Bill Gates Revives Polio & Malaria Fight with UAE as Key Partner
  • PublishedDecember 9, 2025

On 8 December 2025, Bill Gates returned to centre-stage in global public health, renewing his call for a final push to eliminate polio and malaria worldwide — and once again spotlighting the UAE as a “vital partner” in this mission.

In an exclusive interview with The National, Gates praised the UAE’s longstanding support for global health initiatives, highlighting how their network and resources, combined with the philanthropic reach of the Bill & Melinda Gates Foundation, can help deliver lasting change. He said the partnership marries the “sophistication” of the UAE with the “deep knowledge and urgency” of the Foundation — a powerful combination to end “last-mile” diseases.

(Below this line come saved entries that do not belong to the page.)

-- pv_equiv track=rewrite | github.com/dmf-unicatt/latex-packages | tests/run_tests.py | check_ordered_subsequence_with_missing
-- ===== SOURCE A (Python) =====
-- def check_ordered_subsequence_with_missing(expected_lines: list[str], actual_lines: list[str]) -> bool:
--     """
--     Check if expected_lines appear in actual_lines in order.
--
--     Returns
--     -------
--     A boolean to indicate success or not.
--     """
--     expected_lines = [normalize_text(line)[0] for line in expected_lines if line.strip()]
--     actual_lines = [normalize_text(line)[0] for line in actual_lines if line.strip()]
--
--     expected_idx = 0
--     missing = []
--     for line in actual_lines:
--         if expected_idx >= len(expected_lines):
--             break
--         if expected_lines[expected_idx] in line:
--             expected_idx += 1
--     return (expected_idx == len(expected_lines))
--
-- def normalize_text(text: str) -> list[str]:
--     """
--     Normalize a block of text for whitespace-insensitive comparisons.
--
--     This function:
--       - Splits the text into lines.
--       - Removes **all** whitespace characters (spaces, tabs, etc.) from each line.
--       - Discards any lines that become empty after whitespace removal.
--
--     Parameters
--     ----------
--     text
--         The input text block.
--
--     Returns
--     -------
--     :
--         List of normalized lines with all whitespace removed and empty lines discarded.
--     """
--     return ["".join(line.split()) for line in text.splitlines() if line.strip()]
-- ===== SOURCE B (Python) =====
-- def normalize_text(text: str) -> list[str]:
--     return ["".join(line.split()) for line in text.splitlines() if line.strip()]
--
--
-- def check_ordered_subsequence_with_missing(expected_lines: list[str], actual_lines: list[str]) -> bool:
--     expected_lines = [normalize_text(line)[0] for line in expected_lines if line.strip()]
--     actual_lines = [normalize_text(line)[0] for line in actual_lines if line.strip()]
--
--     # Bottom-up dynamic-programming table over suffixes:
--     # row[j] == True  iff the remaining expected lines can be matched, in order,
--     # inside actual_lines[j:].  Start with no expected lines (all True) and fold
--     # the expected lines in from the last to the first.
--     m = len(actual_lines)
--     row = [True] * (m + 1)
--     for e in reversed(expected_lines):
--         new = [False] * (m + 1)
--         for j in range(m - 1, -1, -1):
--             new[j] = (e in actual_lines[j] and row[j + 1]) or new[j + 1]
--         row = new
--     return row[0]
-- ===== Notes on version B (the rewrite author's own statement) =====
-- stated objective: alternative
-- what changed: Replaces A's greedy single-pass pointer scan by a bottom-up dynamic-programming table over suffixes (row[j] = remaining expected lines matchable inside actual_lines[j:]), folding the expected lines in from the last to the first; correct because the ordered-subsequence property satisfies the classic subsequence DP recurrence, and greedy earliest matching decides the same predicate; the table costs more work than the greedy scan on large inputs.
import Mathlib
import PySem

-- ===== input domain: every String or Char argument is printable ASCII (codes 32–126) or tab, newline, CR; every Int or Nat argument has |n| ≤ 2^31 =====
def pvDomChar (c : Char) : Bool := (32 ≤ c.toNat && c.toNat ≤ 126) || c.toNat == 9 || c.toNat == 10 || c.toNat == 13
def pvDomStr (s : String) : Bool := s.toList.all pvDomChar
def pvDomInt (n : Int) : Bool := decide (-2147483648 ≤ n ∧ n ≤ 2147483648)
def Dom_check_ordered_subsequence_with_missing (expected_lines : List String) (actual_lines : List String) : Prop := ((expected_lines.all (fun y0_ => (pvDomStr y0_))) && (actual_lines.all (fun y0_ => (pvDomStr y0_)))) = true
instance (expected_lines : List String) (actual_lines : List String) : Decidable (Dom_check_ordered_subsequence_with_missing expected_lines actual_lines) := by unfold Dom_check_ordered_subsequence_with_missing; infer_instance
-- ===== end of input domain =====

-- B keeps A's normalization but replaces the greedy pointer scan with a bottom-up
-- dynamic-programming table over suffixes of the actual lines (alternative algorithm).

-- ===== PORT A =====
-- module helper normalize_text, shared by both sources verbatim
def pvNormalizeText (text : String) : List String :=
  ((PySem.Str.splitlines text).filter (fun l => !(PySem.Str.strip l == ""))).map
    (fun l => PySem.Str.join "" (PySem.Str.split₀ l))

-- '[normalize_text(line)[0] for line in lines if line.strip()]' — the [0] cannot raise:
-- the 'if line.strip()' guard makes normalize_text(line) nonempty, so headD "" is exact there.
def pvNormLines (lines : List String) : List String :=
  (lines.filter (fun l => !(PySem.Str.strip l == ""))).map (fun l => (pvNormalizeText l).headD "")

-- the for-loop over actual_lines, carrying expected_idx; the break is the '≥ length' stop
def pvALoop (exps : List String) (acts : List String) (idx : Nat) : Nat :=
  match acts with
  | [] => idx
  | l :: rest =>
    if exps.length ≤ idx then idx
    else if PySem.Str.isIn (exps.getD idx "") l then pvALoop exps rest (idx + 1)
    else pvALoop exps rest idx

def check_ordered_subsequence_with_missing (expected_lines : List String) (actual_lines : List String) : Bool :=
  let exps := pvNormLines expected_lines
  let acts := pvNormLines actual_lines
  pvALoop exps acts 0 == exps.length

-- ===== PORT B =====
-- the inner 'for j in range(m-1, -1, -1)' loop builds the new row back-to-front from
-- row (old row, suffix row.tail holds row[j+1..]) ; ported as right-recursion over the
-- actual lines paired with the old row, producing exactly the same entries in the same order.
-- new[m] = False is the initial cell the Python loop never writes: the base case [false].
def pvRowStep (e : String) (acts : List String) (row : List Bool) : List Bool :=
  match acts with
  | [] => [false]
  | a :: as =>
    let rs := row.tail
    let t := pvRowStep e as rs
    ((PySem.Str.isIn e a && rs.getD 0 false) || t.getD 0 false) :: t

-- 'row = [True]*(m+1); for e in reversed(expected): row = step(e, row); return row[0]'
-- (row[0] ported as getD 0 false: the row always has length m+1 ≥ 1, so the index is in range)
def check_ordered_subsequence_with_missing_alt (expected_lines : List String) (actual_lines : List String) : Bool :=
  let exps := pvNormLines expected_lines
  let acts := pvNormLines actual_lines
  (exps.foldr (fun e row => pvRowStep e acts row) (List.replicate (acts.length + 1) true)).getD 0 false

-- ===== PRECONDITION & SPEC =====
def Spec_check_ordered_subsequence_with_missing (expected_lines : List String) (actual_lines : List String) (out : Bool) : Prop := out = check_ordered_subsequence_with_missing_alt expected_lines actual_lines
instance (expected_lines : List String) (actual_lines : List String) (out : Bool) : Decidable (Spec_check_ordered_subsequence_with_missing expected_lines actual_lines out) := by unfold Spec_check_ordered_subsequence_with_missing; infer_instance

-- ===== CLAIM (what is proved, stated in full; the proofs are below) =====
def Claim_equal_check_ordered_subsequence_with_missing : Prop := ∀ (expected_lines : List String) (actual_lines : List String), Dom_check_ordered_subsequence_with_missing expected_lines actual_lines → Spec_check_ordered_subsequence_with_missing expected_lines actual_lines (check_ordered_subsequence_with_missing expected_lines actual_lines)

-- ===== LEMMAS AND PROOFS =====

-- recursive statement of the suffix DP: dpRec es as = "es matchable in order inside as"
def dpRec : List String → List String → Bool
  | [], _ => true
  | _ :: _, [] => false
  | e :: es, a :: as => (PySem.Str.isIn e a && dpRec es as) || dpRec (e :: es) as
termination_by es as => es.length + as.length

-- greedy forward matching, the reference form of A's loop
def pvGreedy : List String → List String → Bool
  | [], _ => true
  | _ :: _, [] => false
  | e :: es, a :: as => if PySem.Str.isIn e a then pvGreedy es as else pvGreedy (e :: es) as
termination_by es as => es.length + as.length

theorem dpRec_nil (as : List String) : dpRec [] as = true := by simp [dpRec]
theorem dpRec_cons_nil (e : String) (es : List String) : dpRec (e :: es) [] = false := by
  simp [dpRec]
theorem dpRec_cons_cons (e : String) (es : List String) (a : String) (as : List String) :
    dpRec (e :: es) (a :: as) = ((PySem.Str.isIn e a && dpRec es as) || dpRec (e :: es) as) := by
  rw [dpRec]

theorem pvGreedy_nil (as : List String) : pvGreedy [] as = true := by simp [pvGreedy]
theorem pvGreedy_cons_nil (e : String) (es : List String) : pvGreedy (e :: es) [] = false := by
  simp [pvGreedy]
theorem pvGreedy_cons_cons (e : String) (es : List String) (a : String) (as : List String) :
    pvGreedy (e :: es) (a :: as)
      = if PySem.Str.isIn e a then pvGreedy es as else pvGreedy (e :: es) as := by
  rw [pvGreedy]

theorem dpRec_cons_act (es : List String) (a : String) (as : List String)
    (h : dpRec es as = true) : dpRec es (a :: as) = true := by
  cases es with
  | nil => exact dpRec_nil _
  | cons e es => rw [dpRec_cons_cons, h]; simp

theorem dpRec_drop_exp (e : String) (es : List String) (as : List String)
    (h : dpRec (e :: es) as = true) : dpRec es as = true := by
  induction as with
  | nil => rw [dpRec_cons_nil] at h; exact absurd h (by simp)
  | cons a as ih =>
    rw [dpRec_cons_cons, Bool.or_eq_true, Bool.and_eq_true] at h
    rcases h with ⟨_, h2⟩ | h
    · exact dpRec_cons_act es a as h2
    · exact dpRec_cons_act es a as (ih h)

theorem greedy_eq_dpRec (as : List String) (es : List String) :
    pvGreedy es as = dpRec es as := by
  induction as generalizing es with
  | nil =>
    cases es with
    | nil => rw [pvGreedy_nil, dpRec_nil]
    | cons e es => rw [pvGreedy_cons_nil, dpRec_cons_nil]
  | cons a as ih =>
    cases es with
    | nil => rw [pvGreedy_nil, dpRec_nil]
    | cons e es =>
      rw [pvGreedy_cons_cons, dpRec_cons_cons]
      cases hin : PySem.Str.isIn e a with
      | true =>
        rw [if_pos rfl, ih es]
        cases hd : dpRec (e :: es) as with
        | false => simp
        | true => rw [dpRec_drop_exp e es as hd]; simp
      | false =>
        rw [if_neg (by simp), ih (e :: es)]
        simp

-- A\'s loop with index idx corresponds to greedy matching of the remaining expected lines
theorem pvALoop_eq_greedy (acts : List String) (exps : List String) (idx : Nat)
    (h : idx ≤ exps.length) :
    (pvALoop exps acts idx == exps.length) = pvGreedy (exps.drop idx) acts := by
  induction acts generalizing idx with
  | nil =>
    simp only [pvALoop]
    by_cases he : idx = exps.length
    · subst he; rw [List.drop_eq_nil_of_le le_rfl, pvGreedy_nil]; simp
    · have hlt : idx < exps.length := lt_of_le_of_ne h he
      rw [List.drop_eq_getElem_cons hlt, pvGreedy_cons_nil]
      simp [he]
  | cons l rest ih =>
    simp only [pvALoop]
    by_cases hge : exps.length ≤ idx
    · have he : idx = exps.length := le_antisymm h hge
      subst he
      rw [if_pos hge, List.drop_eq_nil_of_le le_rfl, pvGreedy_nil]; simp
    · have hlt : idx < exps.length := lt_of_not_ge hge
      rw [if_neg hge, List.drop_eq_getElem_cons hlt, pvGreedy_cons_cons]
      have hg : exps.getD idx "" = exps[idx] := List.getD_eq_getElem exps "" hlt
      rw [hg]
      cases hin : PySem.Str.isIn exps[idx] l with
      | true =>
        rw [if_pos rfl, if_pos rfl, ih (idx + 1) hlt]
      | false =>
        rw [if_neg (by simp), if_neg (by simp), ih idx h,
          List.drop_eq_getElem_cons hlt]

-- tail/getD index shift
theorem getD_tail (row : List Bool) (k : Nat) : row.tail.getD k false = row.getD (k + 1) false := by
  cases row <;> simp

-- one DP row step preserves the row invariant
theorem pvRowStep_ok (e : String) (es : List String) (acts : List String) (row : List Bool)
    (h : ∀ k, k ≤ acts.length → row.getD k false = dpRec es (acts.drop k)) :
    ∀ k, k ≤ acts.length → (pvRowStep e acts row).getD k false = dpRec (e :: es) (acts.drop k) := by
  induction acts generalizing row with
  | nil =>
    intro k hk
    have hk0 : k = 0 := Nat.le_zero.mp hk
    subst hk0
    rw [pvRowStep, List.drop_nil, dpRec_cons_nil]
    rfl
  | cons a as ih =>
    have hrs : ∀ k, k ≤ as.length → row.tail.getD k false = dpRec es (as.drop k) := by
      intro k hk
      rw [getD_tail]
      exact h (k + 1) (by simpa using hk)
    intro k hk
    cases k with
    | zero =>
      simp only [pvRowStep, List.getD_cons_zero, List.drop_zero]
      rw [hrs 0 (Nat.zero_le _), ih row.tail hrs 0 (Nat.zero_le _)]
      rw [List.drop_zero, dpRec_cons_cons]
    | succ k' =>
      simp only [pvRowStep, List.getD_cons_succ, List.drop_succ_cons]
      exact ih row.tail hrs k' (by simpa using hk)

-- the folded table evaluated at index k computes dpRec on the k-th suffix
theorem foldr_rows_eq_dpRec (exps : List String) (acts : List String) :
    ∀ k, k ≤ acts.length →
      (exps.foldr (fun e row => pvRowStep e acts row) (List.replicate (acts.length + 1) true)).getD k false
        = dpRec exps (acts.drop k) := by
  induction exps with
  | nil =>
    intro k hk
    rw [List.foldr_nil, List.getD_eq_getElem _ false (by simp; omega), dpRec_nil]
    simp
  | cons e es ih =>
    intro k hk
    rw [List.foldr_cons]
    exact pvRowStep_ok e es acts _ ih k hk

-- ===== VERDICT (by name: the statement is the Claim_ definition above) =====
theorem check_ordered_subsequence_with_missing_spec : Claim_equal_check_ordered_subsequence_with_missing := by
  intro expected_lines actual_lines _
  unfold Spec_check_ordered_subsequence_with_missing
  unfold check_ordered_subsequence_with_missing check_ordered_subsequence_with_missing_alt
  have hA := pvALoop_eq_greedy (pvNormLines actual_lines) (pvNormLines expected_lines) 0 (Nat.zero_le _)
  have hB := foldr_rows_eq_dpRec (pvNormLines expected_lines) (pvNormLines actual_lines) 0 (Nat.zero_le _)
  simp only [List.drop_zero] at hA hB
  rw [hA, greedy_eq_dpRec, ← hB]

As the world braces for new setbacks — including major cuts to foreign aid — Gates’ visit to Abu Dhabi carries urgency. He warned that declining support could reverse decades of progress, but expressed hope that renewed international commitments could reignite global momentum.

Below, we explore what this renewed push means, why the UAE matters, and what challenges lie ahead.

A Global Health Mission — Why This Moment Matters

Polio & Malaria Are Still Threats

Though global efforts since the 1980s have slashed polio cases by over 99%, the disease is not yet eliminated. The Global Polio Eradication Initiative (GPEI) — of which the Gates Foundation remains the largest private donor — continues to flag funding, political commitment and vaccine gaps as major hurdles.

Similarly, malaria remains endemic in many parts of the world. Climate change, weakened health systems, and reduced aid have combined to threaten hard-won gains — potentially risking a resurgence if global efforts let up.

Funding Shortfalls Amid Aid Cuts

2025 has seen significant cuts in overseas development aid. According to the Foundation, global development funding dropped between 9% and 17% compared to 2024. That decline threatens financing for immunization campaigns, bed-net distribution, preventative care — critical tools to fight polio, malaria, and other infectious diseases.

Gates’s renewed call is a reaction to this chilling backdrop. He is lobbying wealthy nations to restore — or at least soften cuts — and is urging the private sector, philanthropies, and emerging donors to step up.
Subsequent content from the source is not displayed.